GENG GULABI: PERJUANGAN PEREMPUAN BERTONGKAT BAMBU DENGAN SERAGAM PINK
Geng Gulabi adalah gerakan perempuan luar biasa, dari perempuan-perempuan miskin di India, tepatnya di Distrik Banda bagian Uttar Pradesh di India Utara. Geng perempuan ini bukan sembarang geng, bukan Geng orang iseng atau nakal, bukan Geng yang merugikan orang lain. Malah sebaliknya, inilah Geng perempuan, pembela perempuan dan rakyat miskin. Geng Gulabi dibentuk pada tahun 2006, dimotori oleh seorang perempuan bernama Sampat Pal Devi. Kelompok perempuan ini dikenal sebagai Geng Gulabi atau Gang ‘Pink’ karena anggotanya mengenakan sari (atau kain untuk pakaian perempuan India) berwarna merah muda terang dan tongkat bambu. Sampat sang ketua mengatakan, “Kami bukan Geng sebagaimana Geng pada umumnya, kami adalah geng keadilan.”

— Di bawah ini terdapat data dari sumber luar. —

-- pv_equiv track=rewrite | github.com/anavaicum/PyCharm- | lab 2/lab 2 hausaufgabe.py | perechi
-- ===== SOURCE A (Python) =====
-- def perechi(numbers):
--     count=0
--     for i in range (0,len(numbers)-1):
--         for j in range(i+1,len(numbers)):
--             if numbers[i]%10 == numbers[j]//10%10:
--                 if numbers[i]//10%10==numbers[j]%10:
--                     count +=1
--     return count
-- ===== SOURCE B (Python) =====
-- def perechi(numbers):
--     counts = {}
--     total = 0
--     for x in numbers:
--         total += counts.get((x // 10 % 10, x % 10), 0)
--         key = (x % 10, x // 10 % 10)
--         counts[key] = counts.get(key, 0) + 1
--     return total
-- ===== Notes on version B (the rewrite author's own statement) =====
-- stated objective: faster
-- what changed: Replaced the O(n^2) all-pairs double loop by a single pass that keeps a hash-map counter of (last digit, tens digit) keys and, for each element, adds the count of earlier elements whose key is the swapped pair.
import Mathlib
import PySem

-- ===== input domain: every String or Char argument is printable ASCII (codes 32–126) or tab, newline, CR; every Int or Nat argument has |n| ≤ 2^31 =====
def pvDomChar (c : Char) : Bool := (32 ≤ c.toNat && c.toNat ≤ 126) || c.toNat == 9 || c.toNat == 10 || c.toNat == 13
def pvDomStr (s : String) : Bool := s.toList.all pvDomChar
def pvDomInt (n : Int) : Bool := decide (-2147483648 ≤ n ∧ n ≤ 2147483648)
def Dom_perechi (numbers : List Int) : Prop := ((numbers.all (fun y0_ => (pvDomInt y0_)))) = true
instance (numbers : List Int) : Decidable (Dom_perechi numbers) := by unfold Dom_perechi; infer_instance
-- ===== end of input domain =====

-- B replaces A's quadratic all-pairs scan by a one-pass digit-pair counter dictionary (asymptotically faster).

-- ===== PORT A =====
def perechi (numbers : List Int) : Int :=
  (PySem.List.pyRange 0 ((numbers.length : Int) - 1) 1).foldl (fun count i =>
    (PySem.List.pyRange (i + 1) (numbers.length : Int) 1).foldl (fun count j =>
      if PySem.Int.mod (PySem.List.pyGetD numbers i 0) 10 ==
         PySem.Int.mod (PySem.Int.floordiv (PySem.List.pyGetD numbers j 0) 10) 10 then
        if PySem.Int.mod (PySem.Int.floordiv (PySem.List.pyGetD numbers i 0) 10) 10 ==
           PySem.Int.mod (PySem.List.pyGetD numbers j 0) 10 then count + 1 else count
      else count) count) 0

-- ===== PORT B =====
def perechi_alt (numbers : List Int) : Int :=
  (numbers.foldl (fun st x =>
      let total := st.2 + st.1.getD (PySem.Int.mod (PySem.Int.floordiv x 10) 10, PySem.Int.mod x 10) 0
      (st.1.modify (PySem.Int.mod x 10, PySem.Int.mod (PySem.Int.floordiv x 10) 10) 0 (· + 1), total))
    ((PySem.Dict.empty : PySem.Dict (Int × Int) Int), (0 : Int))).2

-- ===== PRECONDITION & SPEC =====
def Spec_perechi (numbers : List Int) (out : Int) : Prop := out = perechi_alt numbers
instance (numbers : List Int) (out : Int) : Decidable (Spec_perechi numbers out) := by unfold Spec_perechi; infer_instance

-- ===== CLAIM (what is proved, stated in full; the proofs are below) =====
def Claim_equal_perechi : Prop := ∀ (numbers : List Int), Dom_perechi numbers → Spec_perechi numbers (perechi numbers)

-- ===== LEMMAS AND PROOFS =====

-- A's pair test for (earlier element a, later element b)
def pvPa (a b : Int) : Bool :=
  (PySem.Int.mod a 10 == PySem.Int.mod (PySem.Int.floordiv b 10) 10) &&
  (PySem.Int.mod (PySem.Int.floordiv a 10) 10 == PySem.Int.mod b 10)

-- the digit pair B stores for each element, and the swapped pair it looks up
def pvK (x : Int) : Int × Int := (PySem.Int.mod x 10, PySem.Int.mod (PySem.Int.floordiv x 10) 10)
def pvQ (x : Int) : Int × Int := (PySem.Int.mod (PySem.Int.floordiv x 10) 10, PySem.Int.mod x 10)

theorem pvPa_eq_beq (a b : Int) : pvPa a b = (pvK a == pvQ b) := rfl

-- B's counter dictionary after processing xs counts, for each key, the elements with that digit pair
theorem pvDict_getD (xs : List Int) (k : Int × Int) :
    (xs.foldl (fun d y => d.modify (pvK y) 0 (· + 1)) PySem.Dict.empty).getD k 0
      = ((xs.countP (fun y => pvK y == k)) : Int) := by
  have h2 := PySem.Dict.getD_foldl_modify_add_one (xs.map pvK) PySem.Dict.empty k
  simp only [List.foldl_map] at h2
  rw [h2]
  simp [List.count_eq_countP, List.countP_map, Function.comp_def]

theorem pvAlt_fst (xs : List Int) (d : PySem.Dict (Int × Int) Int) (t : Int) :
    (xs.foldl (fun st x =>
      let total := st.2 + st.1.getD (PySem.Int.mod (PySem.Int.floordiv x 10) 10, PySem.Int.mod x 10) 0
      (st.1.modify (PySem.Int.mod x 10, PySem.Int.mod (PySem.Int.floordiv x 10) 10) 0 (· + 1), total))
      (d, t)).1 = xs.foldl (fun d y => d.modify (pvK y) 0 (· + 1)) d := by
  induction xs generalizing d t with
  | nil => rfl
  | cons x xs ih => simpa [pvK] using ih _ _

theorem pvAlt_snoc (xs : List Int) (x : Int) :
    perechi_alt (xs ++ [x]) = perechi_alt xs + ((xs.countP (fun y => pvPa y x)) : Int) := by
  unfold perechi_alt
  rw [List.foldl_append]
  simp only [List.foldl_cons, List.foldl_nil]
  rw [pvAlt_fst xs PySem.Dict.empty 0]
  rw [pvDict_getD xs (PySem.Int.mod (PySem.Int.floordiv x 10) 10, PySem.Int.mod x 10)]
  have hp : (fun y => pvK y == (PySem.Int.mod (PySem.Int.floordiv x 10) 10, PySem.Int.mod x 10))
      = fun y => pvPa y x := funext fun y => (pvPa_eq_beq y x).symm
  rw [hp]

-- A rewritten as a sum over the outer indices
def pvF (xs : List Int) : Int :=
  ((PySem.List.pyRange 0 ((xs.length : Int) - 1) 1).map (fun i =>
    (((xs.drop (i + 1).toNat).countP (fun y => pvPa (PySem.List.pyGetD xs i 0) y)) : Int))).sum

theorem perechi_eq_pvF (xs : List Int) : perechi xs = pvF xs := by
  unfold perechi pvF
  rw [PySem.List.foldl_congr_mem _ _ (fun count i =>
    count + (((xs.drop (i + 1).toNat).countP (fun y => pvPa (PySem.List.pyGetD xs i 0) y)) : Int)) _ ?hcong]
  case hcong =>
    intro acc i hi
    have h0 : (0:Int) ≤ i + 1 := by
      have := (PySem.List.mem_pyRange_one.mp hi).1; omega
    rw [PySem.List.foldl_pyRange_pyGetD' xs 0
      (fun count y =>
        if PySem.Int.mod (PySem.List.pyGetD xs i 0) 10 ==
           PySem.Int.mod (PySem.Int.floordiv y 10) 10 then
          if PySem.Int.mod (PySem.Int.floordiv (PySem.List.pyGetD xs i 0) 10) 10 ==
             PySem.Int.mod y 10 then count + 1 else count
        else count) acc h0]
    rw [PySem.List.foldl_congr_mem _ _ (fun count y =>
      if pvPa (PySem.List.pyGetD xs i 0) y then count + 1 else count) _ ?hin]
    case hin =>
      intro acc y _
      simp only [pvPa, Bool.and_eq_true, beq_iff_eq]
      split_ifs <;> simp_all
    rw [PySem.List.foldl_if_add_one]
  rw [PySem.List.foldl_add]
  simp

theorem pvF_snoc (xs : List Int) (x : Int) :
    pvF (xs ++ [x]) = pvF xs + ((xs.countP (fun y => pvPa y x)) : Int) := by
  rcases List.eq_nil_or_concat' xs with rfl | ⟨ys, y, rfl⟩
  · simp [pvF]
  · set l := ys ++ [y] with hl
    have hn : 1 ≤ l.length := by simp [hl]
    unfold pvF
    have hlen : (((l ++ [x]).length : Int)) - 1 = (l.length : Int) := by simp
    rw [hlen]
    have hsplit : PySem.List.pyRange 0 (l.length : Int) 1 =
        PySem.List.pyRange 0 ((l.length : Int) - 1) 1 ++ [(l.length : Int) - 1] := by
      conv_lhs => rw [show ((l.length : Int)) = ((l.length : Int) - 1) + 1 by ring]
      exact PySem.List.pyRange_one_succ_right (by omega)
    rw [hsplit, List.map_append, List.sum_append]
    -- terms over the old range gain exactly the indicator for the appended x
    have hterm : ∀ i ∈ PySem.List.pyRange 0 ((l.length : Int) - 1) 1,
        (((((l ++ [x]).drop (i + 1).toNat).countP
            (fun y => pvPa (PySem.List.pyGetD (l ++ [x]) i 0) y)) : Nat) : Int)
        = (((l.drop (i + 1).toNat).countP (fun y => pvPa (PySem.List.pyGetD l i 0) y)) : Int)
          + (if pvPa (PySem.List.pyGetD l i 0) x then (1:Int) else 0) := by
      intro i hi
      obtain ⟨hi0, hi1⟩ := PySem.List.mem_pyRange_one.mp hi
      have hget : PySem.List.pyGetD (l ++ [x]) i 0 = PySem.List.pyGetD l i 0 := by
        have h2 : i < ((l ++ [x]).length : Int) := by
          simp only [List.length_append, List.length_singleton]; push_cast; omega
        have h3 : i < (l.length : Int) := by omega
        rw [PySem.List.pyGetD_eq_getElem (l ++ [x]) 0 hi0 h2,
          PySem.List.pyGetD_eq_getElem l 0 hi0 h3]
        exact List.getElem_append_left (by omega)
      have hdrop : (l ++ [x]).drop (i + 1).toNat = l.drop (i + 1).toNat ++ [x] :=
        List.drop_append_of_le_length (by omega)
      rw [hget, hdrop, List.countP_append]
      by_cases hx : pvPa (PySem.List.pyGetD l i 0) x <;>
        simp [List.countP_nil, hx]
    rw [List.map_congr_left hterm]
    -- the last outer index drops all of l, leaving exactly [x]
    have hlast : (((((l ++ [x]).drop (((l.length : Int) - 1) + 1).toNat).countP
        (fun y => pvPa (PySem.List.pyGetD (l ++ [x]) ((l.length : Int) - 1) 0) y)) : Nat) : Int)
        = (if pvPa (PySem.List.pyGetD l ((l.length : Int) - 1) 0) x then (1:Int) else 0) := by
      have h1 : (((l.length : Int) - 1) + 1).toNat = l.length := by omega
      have hget : PySem.List.pyGetD (l ++ [x]) ((l.length : Int) - 1) 0
          = PySem.List.pyGetD l ((l.length : Int) - 1) 0 := by
        have hi0 : (0:Int) ≤ (l.length : Int) - 1 := by omega
        have h2 : (l.length : Int) - 1 < ((l ++ [x]).length : Int) := by
          simp only [List.length_append, List.length_singleton]; push_cast; omega
        have h3 : (l.length : Int) - 1 < (l.length : Int) := by omega
        rw [PySem.List.pyGetD_eq_getElem (l ++ [x]) 0 hi0 h2,
          PySem.List.pyGetD_eq_getElem l 0 hi0 h3]
        exact List.getElem_append_left (by omega)
      rw [h1, hget, List.drop_left]
      by_cases hx : pvPa (PySem.List.pyGetD l ((l.length : Int) - 1) 0) x <;>
        simp [List.countP_nil, hx]
    rw [List.map_singleton, List.sum_singleton, hlast]
    have hdistr : ((PySem.List.pyRange 0 ((l.length : Int) - 1) 1).map (fun i =>
        (((l.drop (i + 1).toNat).countP (fun y => pvPa (PySem.List.pyGetD l i 0) y)) : Int)
          + (if pvPa (PySem.List.pyGetD l i 0) x then (1:Int) else 0))).sum
        = ((PySem.List.pyRange 0 ((l.length : Int) - 1) 1).map (fun i =>
            (((l.drop (i + 1).toNat).countP (fun y => pvPa (PySem.List.pyGetD l i 0) y)) : Int))).sum
          + ((PySem.List.pyRange 0 ((l.length : Int) - 1) 1).map (fun i =>
            (if pvPa (PySem.List.pyGetD l i 0) x then (1:Int) else 0))).sum :=
      PySem.List.sum_map_add_int _ _ _
    rw [hdistr]
    -- the indicator sum over ALL indices of l is countP over l
    have hind : ((PySem.List.pyRange 0 ((l.length : Int) - 1) 1).map (fun i =>
          (if pvPa (PySem.List.pyGetD l i 0) x then (1:Int) else 0))).sum
        + (if pvPa (PySem.List.pyGetD l ((l.length : Int) - 1) 0) x then (1:Int) else 0)
        = ((l.countP (fun y => pvPa y x)) : Int) := by
      have hs := congrArg (fun t => (t.map (fun i =>
          (if pvPa (PySem.List.pyGetD l i 0) x then (1:Int) else 0))).sum) hsplit
      simp only [List.map_append, List.sum_append, List.map_singleton, List.sum_singleton] at hs
      rw [← hs]
      have hmm : (PySem.List.pyRange 0 (l.length : Int) 1).map (fun i =>
            (if pvPa (PySem.List.pyGetD l i 0) x then (1:Int) else 0))
          = ((PySem.List.pyRange 0 (l.length : Int) 1).map (fun i =>
              PySem.List.pyGetD l i 0)).map (fun y => if pvPa y x then (1:Int) else 0) := by
        rw [List.map_map]; rfl
      rw [hmm, PySem.List.map_pyGetD_pyRange_zero' l 0]
      exact PySem.List.sum_map_ite_one_zero _ _
    rw [← hind]
    ring

theorem perechi_agree (xs : List Int) : perechi xs = perechi_alt xs := by
  induction xs using List.reverseRecOn with
  | nil => rfl
  | append_singleton ys y ih =>
    rw [perechi_eq_pvF, pvF_snoc, ← perechi_eq_pvF, ih, pvAlt_snoc]

-- ===== VERDICT (by name: the statement is the Claim_ definition above) =====
theorem perechi_spec : Claim_equal_perechi := by
  intro numbers _
  unfold Spec_perechi
  exact perechi_agree numbers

Distrik Banda tempat Geng Gulabi adalah salah satu kabupaten termiskin di India, dimana di tempat ini masih kuat budaya patriarkhi, juga praktek pembagian kasta yang masih kaku dan kolot, dengan buta huruf perempuan tinggi, kekerasan dalam rumah tangga atau KDRT tinggi, banyak pekerja anak, dan praktek pernikahan anak masih lazim disertai dengan budaya mas kawin yang tinggi atau dikenal dengan “dori”. Di daerah miskin dan penuh kekangan terhadap perempuan inilah, lahir Geng Gulabi, yang kini terkenal di seluruh dunia, sebagai bentuk perlawanan perempuan miskin yang berani, terorganisir, berseragam pink dan bersenjatakan tongkat bambu. Tongkat bambu itu sendiri, dalam masyarakat India Utara biasa disebut ‘lathi’ dikenal luas sebagai senjata pertahanan diri.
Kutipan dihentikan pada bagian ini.